• PROBLEM DETAILS: From the entries below, pull out each line where "input" appears.

• TASK DATA:
-- pv_equiv track=rewrite | github.com/vkd225/grokking-coding | sliding_window/smallest-substring-containing-all-chars.py | get_all_substrings
-- ===== SOURCE A (Python) =====
-- def get_all_substrings(str1):
--   result = []
--   final_result = []
--   len_pattern = 3
--
--   for i in range(len(str1)):
--     for j in range(len_pattern + i, len(str1) + 1):
--       result.append(str1[i:j])
--
--   #  create an array of object
--   for sub_string in result:
--     sub_str_freq = {}
--     for c in sub_string:
--       if c not in sub_str_freq:
--         sub_str_freq[c] = 0
--       sub_str_freq[c] += 1
--
--     final_result.append(sub_str_freq)
--
--   return result, final_result
-- ===== SOURCE B (Python) =====
-- def get_all_substrings(str1):
--   result = []
--   final_result = []
--   for i in range(len(str1)):
--     running = {}
--     window = ""
--     for c in str1[i:]:
--       window += c
--       running[c] = running.get(c, 0) + 1
--       if len(window) >= 3:
--         result.append(window)
--         final_result.append(dict(running))
--   return result, final_result
-- ===== Notes on version B (the rewrite author's own statement) =====
-- stated objective: faster
-- what changed: B fuses A's two separate passes (generate all slices, then re-count each substring's characters from scratch) into one sweep per start index that grows the window and maintains its character-frequency dict incrementally, snapshotting the dict at each emitted substring.
import Mathlib
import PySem

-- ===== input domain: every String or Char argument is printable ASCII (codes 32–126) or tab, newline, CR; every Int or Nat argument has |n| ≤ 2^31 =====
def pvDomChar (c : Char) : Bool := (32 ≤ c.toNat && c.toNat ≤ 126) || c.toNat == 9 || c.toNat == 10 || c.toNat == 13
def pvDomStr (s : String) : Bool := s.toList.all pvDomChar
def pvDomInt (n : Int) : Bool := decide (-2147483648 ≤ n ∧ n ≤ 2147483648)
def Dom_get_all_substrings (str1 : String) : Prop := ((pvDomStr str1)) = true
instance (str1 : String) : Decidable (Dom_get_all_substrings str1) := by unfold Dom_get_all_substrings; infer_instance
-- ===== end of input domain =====

-- B fuses A's two passes into one sweep per start index, maintaining the window string and its
-- character-frequency dict incrementally instead of re-slicing and re-counting each substring
-- from scratch (objective: faster, by a constant-factor mechanism measured).

-- ===== PORT A =====
-- freq loop of A: for c in sub_string: if c not in d: d[c] = 0; d[c] += 1
-- (a character c used as a dict key is the 1-character string, hence String.ofList [c])
def pvFreqA (sub : List Char) : PySem.Dict String Int :=
  sub.foldl (fun d c =>
    let d1 := if d.contains (String.ofList [c]) then d else d.insert (String.ofList [c]) 0
    d1.modify (String.ofList [c]) 0 (· + 1)) PySem.Dict.empty

-- range(len(str1)) / range(3 + i, len(str1) + 1) are ranges of nonnegative ints: ported exactly as
-- List.range n / List.range' (3+i) ((n+1)-(3+i)) (Nat subtraction = Python's empty range when 3+i > n+1).
def get_all_substrings (str1 : String) : List String × (List (List (String × Int))) :=
  let n := str1.toList.length
  let result : List String :=
    (List.range n).foldl (fun acc i =>
      (List.range' (3 + i) ((n + 1) - (3 + i))).foldl (fun acc (j : Nat) =>
        acc ++ [PySem.Str.slice str1 (some (i : Int)) (some (j : Int))]) acc) []
  let final := result.foldl (fun acc sub => acc ++ [(pvFreqA sub.toList).items]) []
  (result, final)

-- ===== PORT B =====
-- one step of B's inner loop: window += c; running[c] = running.get(c, 0) + 1;
-- if len(window) >= 3: result.append(window); final_result.append(dict(running))
def pvStepB (st : List Char × PySem.Dict String Int × List String × List (List (String × Int)))
    (c : Char) : List Char × PySem.Dict String Int × List String × List (List (String × Int)) :=
  let w := st.1 ++ [c]
  let r := st.2.1.insert (String.ofList [c]) (st.2.1.getD (String.ofList [c]) 0 + 1)
  if 3 ≤ w.length then (w, r, st.2.2.1 ++ [String.ofList w], st.2.2.2 ++ [r.items])
  else (w, r, st.2.2.1, st.2.2.2)

-- outer loop of B: for i in range(len(str1)): fresh window/running, then for c in str1[i:]
-- (str1[i:] with 0 ≤ i ≤ len is exactly cs.drop i, cf. PySem.List.slice_from_natCast)
def get_all_substrings_alt (str1 : String) : List String × (List (List (String × Int))) :=
  let cs := str1.toList
  (List.range cs.length).foldl (fun (st : List String × List (List (String × Int))) i =>
    let r := (cs.drop i).foldl pvStepB ([], PySem.Dict.empty, st.1, st.2)
    (r.2.2.1, r.2.2.2)) ([], [])

-- ===== PRECONDITION & SPEC =====
def Spec_get_all_substrings (str1 : String) (out : List String × (List (List (String × Int)))) : Prop := out = get_all_substrings_alt str1
instance (str1 : String) (out : List String × (List (List (String × Int)))) : Decidable (Spec_get_all_substrings str1 out) := by unfold Spec_get_all_substrings; infer_instance

-- ===== CLAIM (what is proved, stated in full; the proofs are below) =====
def Claim_equal_get_all_substrings : Prop := ∀ (str1 : String), Dom_get_all_substrings str1 → Spec_get_all_substrings str1 (get_all_substrings str1)

-- ===== LEMMAS AND PROOFS =====

-- B's dict update as a named function, and the frequency dict of a char list (proof helpers)
def pvFB (d : PySem.Dict String Int) (c : Char) : PySem.Dict String Int :=
  d.insert (String.ofList [c]) (d.getD (String.ofList [c]) 0 + 1)

def pvF (l : List Char) : PySem.Dict String Int := l.foldl pvFB PySem.Dict.empty

-- A's two-step update (setdefault-style) equals B's get-based update, on every dict
lemma pvUpd_eq (d : PySem.Dict String Int) (c : Char) :
    (if d.contains (String.ofList [c]) then d else d.insert (String.ofList [c]) 0).modify
      (String.ofList [c]) 0 (· + 1) = pvFB d c := by
  by_cases h : d.contains (String.ofList [c])
  · simp only [h, if_true]; rfl
  · simp only [h, Bool.false_eq_true, if_false]
    show (d.insert (String.ofList [c]) 0).insert (String.ofList [c])
        ((d.insert (String.ofList [c]) 0).getD (String.ofList [c]) 0 + 1) = _
    rw [PySem.Dict.getD_insert_self, PySem.Dict.insert_insert_self, pvFB,
        PySem.Dict.getD_of_not_contains d 0 (by simpa using h)]

lemma pvFreqA_eq (l : List Char) : pvFreqA l = pvF l := by
  unfold pvFreqA pvF
  exact PySem.List.foldl_congr_mem _ _ _ _ (fun acc x _ => pvUpd_eq acc x)

lemma pvF_concat (p : List Char) (c : Char) : pvF (p ++ [c]) = pvFB (pvF p) c := by
  simp [pvF, List.foldl_append]

-- invariant of B's inner loop
lemma pvInner (t : List Char) : ∀ (p : List Char) (res : List String)
    (fin : List (List (String × Int))),
    t.foldl pvStepB (p, pvF p, res, fin) =
    (p ++ t, pvF (p ++ t),
     res ++ ((List.range' (p.length + 1) t.length).filter (fun k => decide (3 ≤ k))).map
       (fun k => String.ofList ((p ++ t).take k)),
     fin ++ ((List.range' (p.length + 1) t.length).filter (fun k => decide (3 ≤ k))).map
       (fun k => (pvF ((p ++ t).take k)).items)) := by
  induction t with
  | nil => intro p res fin; simp
  | cons c t ih =>
    intro p res fin
    rw [List.foldl_cons]
    have hw : (p ++ [c]).length = p.length + 1 := by simp
    have h5 : p ++ c :: t = (p ++ [c]) ++ t := by simp
    by_cases h3 : 3 ≤ p.length + 1
    · have hstep : pvStepB (p, pvF p, res, fin) c =
          (p ++ [c], pvF (p ++ [c]), res ++ [String.ofList (p ++ [c])],
           fin ++ [(pvF (p ++ [c])).items]) := by
        simp only [pvStepB, hw, h3, if_true, pvF_concat, pvFB]
      rw [hstep, ih]
      rw [List.length_cons, List.range'_succ, List.filter_cons]
      simp only [h3, decide_true, if_true, List.map_cons, h5, hw]
      have htake : ((p ++ [c]) ++ t).take (p.length + 1) = p ++ [c] := by
        rw [List.take_append_of_le_length (by simp)]
        simp
      rw [htake]
      simp [List.append_assoc]
    · have hstep : pvStepB (p, pvF p, res, fin) c =
          (p ++ [c], pvF (p ++ [c]), res, fin) := by
        simp only [pvStepB, hw, h3, if_false, pvF_concat, pvFB]
      rw [hstep, ih]
      rw [List.length_cons, List.range'_succ, List.filter_cons]
      simp only [h3, h5, hw]
      simp

lemma pvFilterRange (m : Nat) :
    (List.range' 1 m).filter (fun k => decide (3 ≤ k)) = List.range' 3 (m - 2) := by
  induction m with
  | zero => simp
  | succ m ih =>
    rw [List.range'_concat, List.filter_append, ih]
    by_cases h : 3 ≤ 1 + m
    · have h2 : m + 1 - 2 = (m - 2) + 1 := by omega
      rw [h2, List.range'_concat]
      congr 1
      have h3 : (3:Nat) ≤ 1 + 1 * m := by omega
      simp only [List.filter_cons, List.filter_nil, h3, decide_true]
      have h4 : 1 + 1 * m = 3 + 1 * (m - 2) := by omega
      rw [h4]
      simp
    · have h2 : m + 1 - 2 = m - 2 := by omega
      have h3 : ¬ (3 ≤ 1 + m) := h
      simp [h2, h3]

-- B's outer loop accumulates, per start index i, the canonical per-i lists
lemma pvAlt_fold (cs : List Char) (l : List Nat) :
    ∀ (a : List String) (b : List (List (String × Int))),
    l.foldl (fun (st : List String × List (List (String × Int))) i =>
      let r := (cs.drop i).foldl pvStepB ([], PySem.Dict.empty, st.1, st.2)
      (r.2.2.1, r.2.2.2)) (a, b)
    = (a ++ l.flatMap (fun i => (List.range' 3 ((cs.drop i).length - 2)).map
          (fun k => String.ofList ((cs.drop i).take k))),
       b ++ l.flatMap (fun i => (List.range' 3 ((cs.drop i).length - 2)).map
          (fun k => (pvF ((cs.drop i).take k)).items))) := by
  induction l with
  | nil => intro a b; simp
  | cons i l ih =>
    intro a b
    rw [List.foldl_cons]
    have h := pvInner (cs.drop i) [] a b
    simp only [List.nil_append, List.length_nil, Nat.zero_add, pvFilterRange] at h
    show (l.foldl _ (((cs.drop i).foldl pvStepB ([], PySem.Dict.empty, a, b)).2.2.1,
        ((cs.drop i).foldl pvStepB ([], PySem.Dict.empty, a, b)).2.2.2)) = _
    rw [show pvF [] = (PySem.Dict.empty : PySem.Dict String Int) from rfl] at h
    rw [h, ih]
    simp [List.append_assoc]

-- str1[i:i+k] (slice) equals drop/take, as a String
lemma pvSlice_eq (str1 : String) (i k : Nat) :
    PySem.Str.slice str1 (some (i : Int)) (some ((i + k : Nat) : Int)) =
    String.ofList ((str1.toList.drop i).take k) := by
  rw [← String.ofList_toList (s := PySem.Str.slice str1 (some (i : Int)) (some ((i + k : Nat) : Int)))]
  congr 1
  rw [PySem.Str.toList_slice]
  show PySem.List.slice str1.toList (some (i : Int)) (some ((i + k : Nat) : Int)) = _
  rw [PySem.List.slice_natCast]
  congr 1
  omega

lemma main_eq (str1 : String) : get_all_substrings str1 = get_all_substrings_alt str1 := by
  simp only [get_all_substrings, get_all_substrings_alt,
    PySem.List.foldl_append_eq_flatMap, List.nil_append]
  rw [pvAlt_fold]
  simp only [List.nil_append]
  have hper : ∀ i, (List.range' (3 + i) ((str1.toList.length + 1) - (3 + i))).flatMap
      (fun (j : Nat) => [PySem.Str.slice str1 (some (i : Int)) (some (j : Int))]) =
      (List.range' 3 ((str1.toList.drop i).length - 2)).map
        (fun k => String.ofList ((str1.toList.drop i).take k)) := by
    intro i
    have hc : (str1.toList.length + 1) - (3 + i) = (str1.toList.drop i).length - 2 := by
      simp [List.length_drop]; omega
    rw [hc, List.range'_eq_map_range, List.range'_eq_map_range,
        List.flatMap_map, List.map_map]
    rw [← List.map_eq_flatMap]
    apply List.map_congr_left
    intro x hx
    show PySem.Str.slice str1 (some (i : Int)) (some ((3 + i + x : Nat) : Int)) = _
    rw [show (3 + i + x) = i + (3 + x) from by omega, pvSlice_eq]
    rfl
  simp only [hper, ← List.map_eq_flatMap, List.map_flatMap, List.map_map, pvFreqA_eq]
  simp [Function.comp_def]

-- ===== VERDICT (by name: the statement is the Claim_ definition above) =====
theorem get_all_substrings_spec : Claim_equal_get_all_substrings := by
  intro str1 _
  unfold Spec_get_all_substrings
  exact main_eq str1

• WRITTEN ANSWER:
-- ===== input domain: every String or Char argument is printable ASCII (codes 32–126) or tab, newline, CR; every Int or Nat argument has |n| ≤ 2^31 =====
-- ===== end of input domain =====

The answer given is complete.